Produced fluid with the greatest isotopic anomalies corresponded to regions with the highest
injection volume (Wilson and Monea, 2004). A geochemical baseline survey was conducted in
2000, and sampling of reservoir fluid every four months from the same forty wells continued for
the next four years. Fluids were analyzed for total alkalinity, pH, calcium, magnesium,
resistivity, chlorine, sulfate, aluminum, barium, beryllium, chromium, iron, arsenic, copper,
nickel and zinc (Wilson and Monea, 2004). Samples were also analyzed for the following
dissolved gases: carbon monoxide, carbon dioxide, helium, hydrogen,  hydrogen sulfide,
methane, neon, nitrogen  and oxygen.
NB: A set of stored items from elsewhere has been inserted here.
-- pv_equiv track=rewrite | github.com/NikolozTsereteli/GOA-homework | level 024/Homework/hw2.py | change_list
-- ===== SOURCE A (Python) =====
-- def change_list(listt):
--     New_list = []
--     consonants = "bcdfghjklmnpqrstvwxyz"
--     for word in listt:
--         for char in word:
--             if char.lower() in consonants:
--                 New_list.append(char)
--     sorted_list = sorted(New_list)
--
--     return sorted_list
-- ===== SOURCE B (Python) =====
-- def change_list(listt):
--     consonants = "bcdfghjklmnpqrstvwxyz"
--     counts = {}
--     for word in listt:
--         for char in word:
--             if char.lower() in consonants:
--                 counts[char] = counts.get(char, 0) + 1
--     result = []
--     for char in sorted(counts):
--         result += [char] * counts[char]
--     return result
-- ===== Notes on version B (the rewrite author's own statement) =====
-- stated objective: alternative
-- what changed: Replaces collect-all-then-comparison-sort (sorted()) with a counting sort: one pass tallies each kept character into a dict keyed by the original character, then the result is rebuilt by iterating the sorted distinct characters and repeating each count-many times.
import Mathlib
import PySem

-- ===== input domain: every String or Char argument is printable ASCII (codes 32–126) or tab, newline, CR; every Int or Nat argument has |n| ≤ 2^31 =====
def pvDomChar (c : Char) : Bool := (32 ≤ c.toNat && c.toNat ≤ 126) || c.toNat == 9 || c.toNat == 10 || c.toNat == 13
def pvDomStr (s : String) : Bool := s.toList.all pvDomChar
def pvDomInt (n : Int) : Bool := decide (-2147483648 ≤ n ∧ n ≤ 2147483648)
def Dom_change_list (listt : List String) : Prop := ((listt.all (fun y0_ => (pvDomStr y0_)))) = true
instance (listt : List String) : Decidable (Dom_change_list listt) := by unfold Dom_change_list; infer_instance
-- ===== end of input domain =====

-- B replaces A's collect-then-comparison-sort with a frequency table keyed by the original
-- character plus an ordered reconstruction over the sorted distinct characters (counting sort);
-- objective: alternative algorithm of similar cost.

-- ===== PORT A =====
def change_list (listt : List String) : List String :=
  let consonants := "bcdfghjklmnpqrstvwxyz"
  let newList := listt.foldl (fun acc word =>
      word.toList.foldl (fun acc char =>
        -- char.lower() on a one-char string is lowerChar; 'in' on strings is Str.isIn
        if PySem.Str.isIn (String.mk [PySem.Chars.lowerChar char]) consonants then
          acc ++ [String.mk [char]]
        else acc) acc) []
  PySem.List.sorted newList (fun x => x)

-- ===== PORT B =====
def change_list_alt (listt : List String) : List String :=
  let consonants := "bcdfghjklmnpqrstvwxyz"
  let counts := listt.foldl (fun counts word =>
      word.toList.foldl (fun counts char =>
        if PySem.Str.isIn (String.mk [PySem.Chars.lowerChar char]) consonants then
          counts.insert (String.mk [char]) (counts.getD (String.mk [char]) 0 + 1)
        else counts) counts) (PySem.Dict.empty : PySem.Dict String Int)
  (PySem.List.sorted counts.keys (fun x => x)).foldl
    -- counts[char]: char is a key of counts, so getD's default is never read;
    -- the count is a positive Int, so .toNat is exact for [char] * counts[char]
    (fun result char => result ++ List.replicate (counts.getD char 0).toNat char) []

-- ===== PRECONDITION & SPEC =====
def Spec_change_list (listt : List String) (out : List String) : Prop := out = change_list_alt listt
instance (listt : List String) (out : List String) : Decidable (Spec_change_list listt out) := by unfold Spec_change_list; infer_instance

-- ===== CLAIM (what is proved, stated in full; the proofs are below) =====
def Claim_equal_change_list : Prop := ∀ (listt : List String), Dom_change_list listt → Spec_change_list listt (change_list listt)

-- ===== LEMMAS AND PROOFS =====

-- the character test both programs use, and the multiset of kept characters (as 1-char strings)
def pvKeep (c : Char) : Bool :=
  PySem.Str.isIn (String.mk [PySem.Chars.lowerChar c]) "bcdfghjklmnpqrstvwxyz"

def pvKept (listt : List String) : List String :=
  listt.flatMap (fun w => (w.toList.filter pvKeep).map (fun c => String.mk [c]))

def pvCounts (listt : List String) : PySem.Dict String Int :=
  listt.foldl (fun counts word =>
      word.toList.foldl (fun counts char =>
        if pvKeep char then
          counts.insert (String.mk [char]) (counts.getD (String.mk [char]) 0 + 1)
        else counts) counts) PySem.Dict.empty

theorem change_list_eq_sorted_kept (listt : List String) :
    change_list listt = PySem.List.sorted (pvKept listt) (fun x => x) := by
  unfold change_list pvKept pvKeep
  simp only [PySem.List.foldl_append_if, PySem.List.foldl_append_eq_flatMap, List.nil_append]

theorem counts_eq_counter (listt : List String) :
    pvCounts listt = PySem.Dict.counter (pvKept listt) := by
  unfold pvCounts
  rw [← PySem.Dict.foldl_insert_getD_add_one_eq_counter]
  unfold pvKept
  rw [List.foldl_flatMap]
  have h : (fun (d : PySem.Dict String Int) (w : String) =>
        ((w.toList.filter pvKeep).map (fun c => String.mk [c])).foldl
          (fun d x => d.insert x (d.getD x 0 + 1)) d)
      = (fun d w => w.toList.foldl (fun counts char =>
          if pvKeep char then
            counts.insert (String.mk [char]) (counts.getD (String.mk [char]) 0 + 1)
          else counts) d) := by
    funext d w
    rw [List.foldl_map, List.foldl_filter]
  rw [h]

theorem count_flatMap_replicate {α : Type} [BEq α] [LawfulBEq α]
    (n : α → Nat) (a : α) (ks : List α) (hnd : ks.Nodup) :
    ((ks.flatMap fun k => List.replicate (n k) k).count a) = if a ∈ ks then n a else 0 := by
  induction ks with
  | nil => simp
  | cons k t ih =>
    rcases List.nodup_cons.mp hnd with ⟨hk, ht⟩
    simp only [List.flatMap_cons, List.count_append, List.count_replicate, ih ht, List.mem_cons]
    by_cases hak : k = a
    · subst hak
      simp [hk]
    · by_cases hat : a ∈ t <;> simp [hat, hak, Ne.symm hak]

theorem pairwise_le_flatMap_replicate {α : Type} [LinearOrder α]
    (n : α → Nat) (ks : List α) (h : ks.Pairwise (· < ·)) :
    (ks.flatMap fun k => List.replicate (n k) k).Pairwise (· ≤ ·) := by
  induction ks with
  | nil => simp
  | cons k t ih =>
    rcases List.pairwise_cons.mp h with ⟨hk, ht⟩
    simp only [List.flatMap_cons]
    refine List.pairwise_append.mpr ⟨?_, ih ht, ?_⟩
    · exact List.pairwise_replicate.mpr (Or.inr le_rfl)
    · intro a ha b hb
      obtain ⟨k', hk', hb'⟩ := List.mem_flatMap.mp hb
      rw [List.eq_of_mem_replicate ha, List.eq_of_mem_replicate hb']
      exact le_of_lt (hk k' hk')

theorem sorted_eq_counting_sort (L : List String) :
    PySem.List.sorted L (fun x => x)
      = (PySem.List.sorted (PySem.Set.ofList L) (fun x => x)).flatMap
          (fun k => List.replicate (L.count k) k) := by
  have hnd : (PySem.List.sorted (PySem.Set.ofList L) (fun x => x)).Nodup :=
    (PySem.List.sorted_perm _ _ _).nodup_iff.mpr (PySem.Set.nodup_ofList L)
  refine PySem.List.sorted_id_eq_of_perm_of_pairwise _ _ ?_ ?_
  · refine List.perm_iff_count.mpr (fun a => ?_)
    rw [count_flatMap_replicate _ a _ hnd]
    by_cases ha : a ∈ L
    · rw [if_pos (by rwa [PySem.List.mem_sorted, PySem.Set.mem_ofList])]
    · rw [if_neg (by rwa [PySem.List.mem_sorted, PySem.Set.mem_ofList]),
        Eq.comm, List.count_eq_zero]
      exact ha
  · exact pairwise_le_flatMap_replicate _ _ (PySem.List.sorted_ofList_pairwise_lt L)

-- ===== VERDICT (by name: the statement is the Claim_ definition above) =====
theorem change_list_spec : Claim_equal_change_list := by
  intro listt _
  unfold Spec_change_list
  rw [change_list_eq_sorted_kept]
  unfold change_list_alt
  show _ = List.foldl
      (fun result char => result ++ List.replicate ((pvCounts listt).getD char 0).toNat char) []
      (PySem.List.sorted (pvCounts listt).keys fun x => x)
  rw [counts_eq_counter]
  simp only [PySem.Dict.keys_counter, PySem.Dict.getD_counter, Int.toNat_natCast,
    PySem.List.foldl_append_eq_flatMap, List.nil_append]
  exact sorted_eq_counting_sort (pvKept listt)
-- pv_equiv track=rewrite | github.com/palakthakur-86/Sales-Prediction | app.py | trend_based_prediction
-- ===== SOURCE A (Python) =====
-- def trend_based_prediction(qty, days):
--     if len(qty) < 2:
--         return [qty[-1]] * days
--
--     trend = qty[-1] - qty[-2]
--     future = []
--
--     last_value = qty[-1]
--     for i in range(days):
--         next_value = last_value + trend
--         future.append(max(0, next_value))  # avoid negative sales
--         last_value = next_value
--
--     return future
-- ===== SOURCE B (Python) =====
-- def trend_based_prediction(qty, days):
--     last = qty[-1]
--     if len(qty) < 2:
--         return [last] * days
--     trend = last - qty[-2]
--     v = last + days * trend  # final (furthest) prediction before clamping
--     out = []
--     for _ in range(days):
--         out.append(max(0, v))
--         v -= trend
--     return out[::-1]
-- ===== Notes on version B (the rewrite author's own statement) =====
-- stated objective: alternative
-- what changed: Instead of A's forward accumulator loop, B starts from the furthest prediction, walks backwards subtracting the trend while collecting values, and reverses the collected list at the end.
import Mathlib
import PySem

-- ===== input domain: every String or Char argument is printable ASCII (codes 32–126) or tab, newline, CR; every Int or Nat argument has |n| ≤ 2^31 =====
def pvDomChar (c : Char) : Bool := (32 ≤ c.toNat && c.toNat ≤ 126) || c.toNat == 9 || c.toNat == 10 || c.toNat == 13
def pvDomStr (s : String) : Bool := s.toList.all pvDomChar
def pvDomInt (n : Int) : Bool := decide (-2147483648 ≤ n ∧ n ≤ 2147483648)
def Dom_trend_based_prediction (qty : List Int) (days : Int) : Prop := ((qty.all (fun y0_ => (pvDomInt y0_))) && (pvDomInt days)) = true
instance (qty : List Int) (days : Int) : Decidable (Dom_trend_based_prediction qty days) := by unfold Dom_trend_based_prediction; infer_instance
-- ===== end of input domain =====

-- B walks backwards from the furthest prediction, subtracting the trend, and reverses
-- the collected list, instead of A's forward accumulator loop (objective: alternative).

-- ===== PORT A =====
def trend_based_prediction (qty : List Int) (days : Int) : List Int :=
  if qty.length < 2 then
    List.replicate days.toNat ((PySem.List.pyGet? qty (-1)).getD 0)
  else
    let trend := (PySem.List.pyGet? qty (-1)).getD 0 - (PySem.List.pyGet? qty (-2)).getD 0
    let last_value := (PySem.List.pyGet? qty (-1)).getD 0
    ((PySem.List.pyRange 0 days 1).foldl
      (fun (st : List Int × Int) (_ : Int) =>
        let next_value := st.2 + trend
        (st.1 ++ [max 0 next_value], next_value))
      ([], last_value)).1

-- ===== PORT B =====
def trend_based_prediction_alt (qty : List Int) (days : Int) : List Int :=
  let last := (PySem.List.pyGet? qty (-1)).getD 0
  if qty.length < 2 then
    List.replicate days.toNat last
  else
    let trend := last - (PySem.List.pyGet? qty (-2)).getD 0
    let final := ((PySem.List.pyRange 0 days 1).foldl
      (fun (st : List Int × Int) (_ : Int) =>
        (st.1 ++ [max 0 st.2], st.2 - trend))
      ([], last + days * trend)).1
    ((PySem.List.slice? final none none (-1)).getD [])

-- ===== PRECONDITION & SPEC =====
-- Pre_ excludes only the empty list, where Python A (and B) raise IndexError on qty[-1].
def Pre_trend_based_prediction (qty : List Int) (days : Int) : Prop := qty ≠ []
instance (qty : List Int) (days : Int) : Decidable (Pre_trend_based_prediction qty days) := by unfold Pre_trend_based_prediction; infer_instance
def pvWitness_trend_based_prediction : List Int × Int := ([3, 5], 4)
def Spec_trend_based_prediction (qty : List Int) (days : Int) (out : List Int) : Prop := out = trend_based_prediction_alt qty days
instance (qty : List Int) (days : Int) (out : List Int) : Decidable (Spec_trend_based_prediction qty days out) := by unfold Spec_trend_based_prediction; infer_instance

-- ===== CLAIM (what is proved, stated in full; the proofs are below) =====
def Claim_equal_trend_based_prediction : Prop := ∀ (qty : List Int) (days : Int), Dom_trend_based_prediction qty days → Pre_trend_based_prediction qty days → Spec_trend_based_prediction qty days (trend_based_prediction qty days)

-- ===== LEMMAS AND PROOFS =====

-- closed form of A's forward fold
theorem tbp_fold_fwd (t : Int) : ∀ (l : List Int) (acc : List Int) (v : Int),
    (l.foldl (fun (st : List Int × Int) (_ : Int) =>
        (st.1 ++ [max 0 (st.2 + t)], st.2 + t)) (acc, v)).1
    = acc ++ (List.range l.length).map (fun (k : Nat) => max 0 (v + ((k : Int) + 1) * t)) := by
  intro l
  induction l with
  | nil => intro acc v; simp
  | cons x xs ih =>
    intro acc v
    simp only [List.foldl_cons, ih, List.length_cons, List.range_succ_eq_map,
      List.map_cons, List.map_map]
    simp only [List.append_assoc, List.singleton_append]
    congr 2
    · push_cast; ring
    · apply List.map_congr_left
      intro k _
      simp only [Function.comp_apply]
      congr 1
      push_cast; ring

-- closed form of B's backward fold
theorem tbp_fold_bwd (t : Int) : ∀ (l : List Int) (acc : List Int) (v : Int),
    (l.foldl (fun (st : List Int × Int) (_ : Int) =>
        (st.1 ++ [max 0 st.2], st.2 - t)) (acc, v)).1
    = acc ++ (List.range l.length).map (fun (k : Nat) => max 0 (v - (k : Int) * t)) := by
  intro l
  induction l with
  | nil => intro acc v; simp
  | cons x xs ih =>
    intro acc v
    simp only [List.foldl_cons, ih, List.length_cons, List.range_succ_eq_map,
      List.map_cons, List.map_map]
    simp only [List.append_assoc, List.singleton_append]
    congr 2
    · simp
    · apply List.map_congr_left
      intro k _
      simp only [Function.comp_apply]
      congr 1
      push_cast; ring

theorem trend_based_prediction_eq_alt (qty : List Int) (days : Int) :
    trend_based_prediction qty days = trend_based_prediction_alt qty days := by
  unfold trend_based_prediction trend_based_prediction_alt
  split
  · rfl
  · simp only [tbp_fold_fwd, tbp_fold_bwd, PySem.List.slice?_none_none_neg_one,
      Option.getD_some, List.nil_append, PySem.List.length_pyRange_one, Int.sub_zero]
    set last := (PySem.List.pyGet? qty (-1)).getD 0 with hlast
    set t := last - (PySem.List.pyGet? qty (-2)).getD 0 with ht
    set n := days.toNat with hn
    apply List.ext_getElem
    · simp
    · intro i h1 h2
      have hi : i < n := by simpa using h1
      have hdn : (n : Int) = days := by
        rw [hn]; exact Int.toNat_of_nonneg (by omega)
      rw [List.getElem_reverse]
      simp only [List.getElem_map, List.getElem_range, List.length_map, List.length_range]
      congr 1
      have hc : ((n - 1 - i : Nat) : Int) = (n : Int) - 1 - i := by omega
      rw [hc, hdn]
      ring

-- ===== VERDICT (by name: the statement is the Claim_ definition above) =====
theorem trend_based_prediction_spec : Claim_equal_trend_based_prediction := by
  intro qty days _ _
  exact trend_based_prediction_eq_alt qty days
-- pv_equiv track=rewrite | github.com/spoonfloor/baby-eats | scripts/prune_dead_list_css.py | _prelude_rewritten
-- ===== SOURCE A (Python) =====
-- DROP_SUBSTR: tuple[str, ...] = (
--     "data-force-web-mode='on'",
--     "data-platform='planner'",
--     "body.shopping-page",
--     "body.stores-page",
--     "body.tags-page",
--     "body.units-page",
--     "body.sizes-page",
--     "body.shopping-list-page",
--     "body.shopping-editor-page",
--     "body.store-editor-page",
--     "body.tag-editor-page",
--     "body.unit-editor-page",
--     "body.size-editor-page",
--     "body.has-top-filter-chip-rail.shopping-page",
--     "body.has-top-filter-chip-rail.stores-page",
--     "body.has-top-filter-chip-rail.tags-page",
--     "body.has-top-filter-chip-rail.sizes-page",
--     "body.has-top-filter-chip-rail.units-page",
--     "body.has-top-filter-chip-rail.shopping-list-page",
--     ".bottom-nav",
--     "bottomNavEditorToggle",
--     "bottom-nav-",
-- )
--
-- def _split_top_level_comma(prelude: str) -> list[str]:
--     parts: list[str] = []
--     buf: list[str] = []
--     depth = 0
--     for c in prelude:
--         if c == "(":
--             depth += 1
--         elif c == ")":
--             depth = max(0, depth - 1)
--         elif c == "," and depth == 0:
--             p = "".join(buf).strip()
--             if p:
--                 parts.append(p)
--             buf = []
--             continue
--         buf.append(c)
--     last = "".join(buf).strip()
--     if last:
--         parts.append(last)
--     return parts if parts else [prelude.strip()] if prelude.strip() else []
--
-- def _prelude_part_dropped(part: str) -> bool:
--     p = " ".join(part.split())
--     return any(sub in p for sub in DROP_SUBSTR)
--
-- def _prelude_rewritten(prelude: str) -> str | None:
--     """
--     None = drop entire rule. Otherwise new prelude; may equal the original
--     to preserve exact formatting.
--     """
--     parts = _split_top_level_comma(prelude)
--     kept = [p for p in parts if not _prelude_part_dropped(p)]
--     if not kept:
--         return None
--     if len(kept) == len(parts):
--         return prelude
--     return ",\n".join(kept)
-- ===== SOURCE B (Python) =====
-- DROP_SUBSTR: tuple[str, ...] = (
--     "data-force-web-mode='on'",
--     "data-platform='planner'",
--     "body.shopping-page",
--     "body.stores-page",
--     "body.tags-page",
--     "body.units-page",
--     "body.sizes-page",
--     "body.shopping-list-page",
--     "body.shopping-editor-page",
--     "body.store-editor-page",
--     "body.tag-editor-page",
--     "body.unit-editor-page",
--     "body.size-editor-page",
--     "body.has-top-filter-chip-rail.shopping-page",
--     "body.has-top-filter-chip-rail.stores-page",
--     "body.has-top-filter-chip-rail.tags-page",
--     "body.has-top-filter-chip-rail.sizes-page",
--     "body.has-top-filter-chip-rail.units-page",
--     "body.has-top-filter-chip-rail.shopping-list-page",
--     ".bottom-nav",
--     "bottomNavEditorToggle",
--     "bottom-nav-",
-- )
--
--
-- def _prelude_rewritten(prelude: str) -> str | None:
--     # Fragment-based splitter: split on every comma first, then re-join the
--     # fragments that sit inside parentheses by tracking a running depth.
--     parts: list[str] = []
--     cur: str | None = None
--     depth = 0
--     for frag in prelude.split(','):
--         cur = frag if cur is None else cur + ',' + frag
--         for ch in frag:
--             if ch == '(':
--                 depth += 1
--             elif ch == ')':
--                 depth = max(0, depth - 1)
--         if depth == 0:
--             p = cur.strip()
--             if p:
--                 parts.append(p)
--             cur = None
--     if cur is not None:
--         p = cur.strip()
--         if p:
--             parts.append(p)
--     if not parts:
--         s = prelude.strip()
--         parts = [s] if s else []
--     kept = [p for p in parts
--             if not any(sub in ' '.join(p.split()) for sub in DROP_SUBSTR)]
--     if not kept:
--         return None
--     if len(kept) == len(parts):
--         return prelude
--     return ',\n'.join(kept)
-- ===== Notes on version B (the rewrite author's own statement) =====
-- stated objective: alternative
-- what changed: Replaces A's char-by-char buffer/depth splitter with a fragment-based one: split the prelude on every comma first, then re-join fragments that lie inside parentheses by carrying a running clamped depth across fragments; the filter/fallback/return logic is unchanged.
import Mathlib
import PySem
Results from the geochemical sampling program indicated
dissolution trapping of the carbon dioxide within reservoir brines and the dissolution of reservoir
carbonates. Due to the lengthy reaction time, geochemical sampling cannot confirm mineral
trapping (Czernichowski-Lauriol, 2006). Metal concentrations were difficult to interpret.
Concentrations of aluminum, barium,  beryllium, chromium and iron increased over the sampling
period, but  arsenic, copper,  nickel and zinc concentrations fell. These trends have not yet been
explained. Good correlation was observed between seismic anomalies, geochemical changes and
areas of the field undergoing the most intense injection (Wilson and Monea, 2004).